### [Dataset excerpts]
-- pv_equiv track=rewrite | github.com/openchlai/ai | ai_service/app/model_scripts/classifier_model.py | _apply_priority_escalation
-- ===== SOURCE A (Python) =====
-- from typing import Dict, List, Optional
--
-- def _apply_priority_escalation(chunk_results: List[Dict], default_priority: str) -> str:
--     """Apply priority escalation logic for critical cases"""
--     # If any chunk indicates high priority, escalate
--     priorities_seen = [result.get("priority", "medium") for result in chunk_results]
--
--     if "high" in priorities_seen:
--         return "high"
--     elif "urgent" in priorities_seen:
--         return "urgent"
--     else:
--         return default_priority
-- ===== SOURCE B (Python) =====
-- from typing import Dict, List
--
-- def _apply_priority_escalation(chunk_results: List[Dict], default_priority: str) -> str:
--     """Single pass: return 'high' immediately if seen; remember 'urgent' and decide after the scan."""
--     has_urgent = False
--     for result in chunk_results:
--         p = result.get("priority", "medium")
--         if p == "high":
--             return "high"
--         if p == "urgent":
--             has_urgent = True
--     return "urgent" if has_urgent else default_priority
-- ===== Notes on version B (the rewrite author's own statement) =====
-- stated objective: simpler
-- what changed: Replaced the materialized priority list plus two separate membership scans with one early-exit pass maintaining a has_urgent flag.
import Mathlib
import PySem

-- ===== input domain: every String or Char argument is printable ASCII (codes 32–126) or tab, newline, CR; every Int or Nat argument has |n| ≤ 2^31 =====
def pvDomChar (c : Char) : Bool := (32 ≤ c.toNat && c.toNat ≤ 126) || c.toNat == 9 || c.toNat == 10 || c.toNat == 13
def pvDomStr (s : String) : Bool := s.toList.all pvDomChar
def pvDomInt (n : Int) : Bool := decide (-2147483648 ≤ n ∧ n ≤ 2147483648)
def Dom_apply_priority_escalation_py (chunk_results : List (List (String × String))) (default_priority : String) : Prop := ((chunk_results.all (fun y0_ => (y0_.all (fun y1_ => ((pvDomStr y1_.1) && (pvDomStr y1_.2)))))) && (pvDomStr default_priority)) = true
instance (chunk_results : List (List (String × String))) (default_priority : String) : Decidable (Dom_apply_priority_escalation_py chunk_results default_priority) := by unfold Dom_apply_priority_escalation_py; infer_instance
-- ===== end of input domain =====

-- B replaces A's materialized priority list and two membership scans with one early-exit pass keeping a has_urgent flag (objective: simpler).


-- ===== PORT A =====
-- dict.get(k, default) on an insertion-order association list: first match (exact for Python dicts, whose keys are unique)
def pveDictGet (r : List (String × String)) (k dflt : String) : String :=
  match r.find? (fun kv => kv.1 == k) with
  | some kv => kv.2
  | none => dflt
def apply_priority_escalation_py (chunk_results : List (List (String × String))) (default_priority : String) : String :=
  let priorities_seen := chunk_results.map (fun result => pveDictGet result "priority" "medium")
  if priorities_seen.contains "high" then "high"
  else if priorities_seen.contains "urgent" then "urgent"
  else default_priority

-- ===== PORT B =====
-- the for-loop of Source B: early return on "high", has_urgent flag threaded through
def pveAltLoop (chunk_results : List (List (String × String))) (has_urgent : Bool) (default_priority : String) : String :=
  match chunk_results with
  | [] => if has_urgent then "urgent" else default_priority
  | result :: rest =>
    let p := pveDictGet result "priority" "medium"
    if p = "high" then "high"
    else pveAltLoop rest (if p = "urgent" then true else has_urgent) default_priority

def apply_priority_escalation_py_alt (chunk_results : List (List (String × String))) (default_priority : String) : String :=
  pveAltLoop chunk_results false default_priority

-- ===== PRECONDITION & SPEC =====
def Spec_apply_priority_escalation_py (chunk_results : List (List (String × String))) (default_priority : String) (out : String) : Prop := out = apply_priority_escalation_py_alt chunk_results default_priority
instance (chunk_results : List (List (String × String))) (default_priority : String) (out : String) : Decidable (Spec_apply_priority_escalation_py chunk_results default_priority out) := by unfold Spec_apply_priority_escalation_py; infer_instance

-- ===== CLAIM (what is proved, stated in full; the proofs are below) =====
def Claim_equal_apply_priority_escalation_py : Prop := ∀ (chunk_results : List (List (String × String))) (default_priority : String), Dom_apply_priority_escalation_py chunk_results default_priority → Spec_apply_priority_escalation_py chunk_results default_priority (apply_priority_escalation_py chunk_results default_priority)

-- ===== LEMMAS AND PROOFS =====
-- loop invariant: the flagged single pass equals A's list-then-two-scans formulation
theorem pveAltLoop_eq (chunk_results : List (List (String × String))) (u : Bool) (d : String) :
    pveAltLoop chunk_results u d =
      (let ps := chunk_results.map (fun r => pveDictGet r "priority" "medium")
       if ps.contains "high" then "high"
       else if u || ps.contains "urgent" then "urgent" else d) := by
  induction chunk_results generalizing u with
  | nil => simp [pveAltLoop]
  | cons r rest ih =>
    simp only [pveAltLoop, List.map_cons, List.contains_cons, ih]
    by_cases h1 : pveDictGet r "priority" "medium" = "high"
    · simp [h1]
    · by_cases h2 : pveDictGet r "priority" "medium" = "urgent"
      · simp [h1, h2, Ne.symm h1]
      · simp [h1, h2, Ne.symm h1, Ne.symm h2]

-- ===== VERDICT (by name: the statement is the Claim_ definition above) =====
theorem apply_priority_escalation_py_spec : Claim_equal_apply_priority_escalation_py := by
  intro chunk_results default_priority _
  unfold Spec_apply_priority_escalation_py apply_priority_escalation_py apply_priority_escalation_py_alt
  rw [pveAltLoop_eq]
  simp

### [Exercise prompt]
Return exactly the lines above from the line that has "def Claim_equal_apply_priority_escalation_py : Prop" through the line that has "-- ===== LEMMAS", inclusive, and nothing else.

### [The answer]
def Claim_equal_apply_priority_escalation_py : Prop := ∀ (chunk_results : List (List (String × String))) (default_priority : String), Dom_apply_priority_escalation_py chunk_results default_priority → Spec_apply_priority_escalation_py chunk_results default_priority (apply_priority_escalation_py chunk_results default_priority)

-- ===== LEMMAS AND PROOFS =====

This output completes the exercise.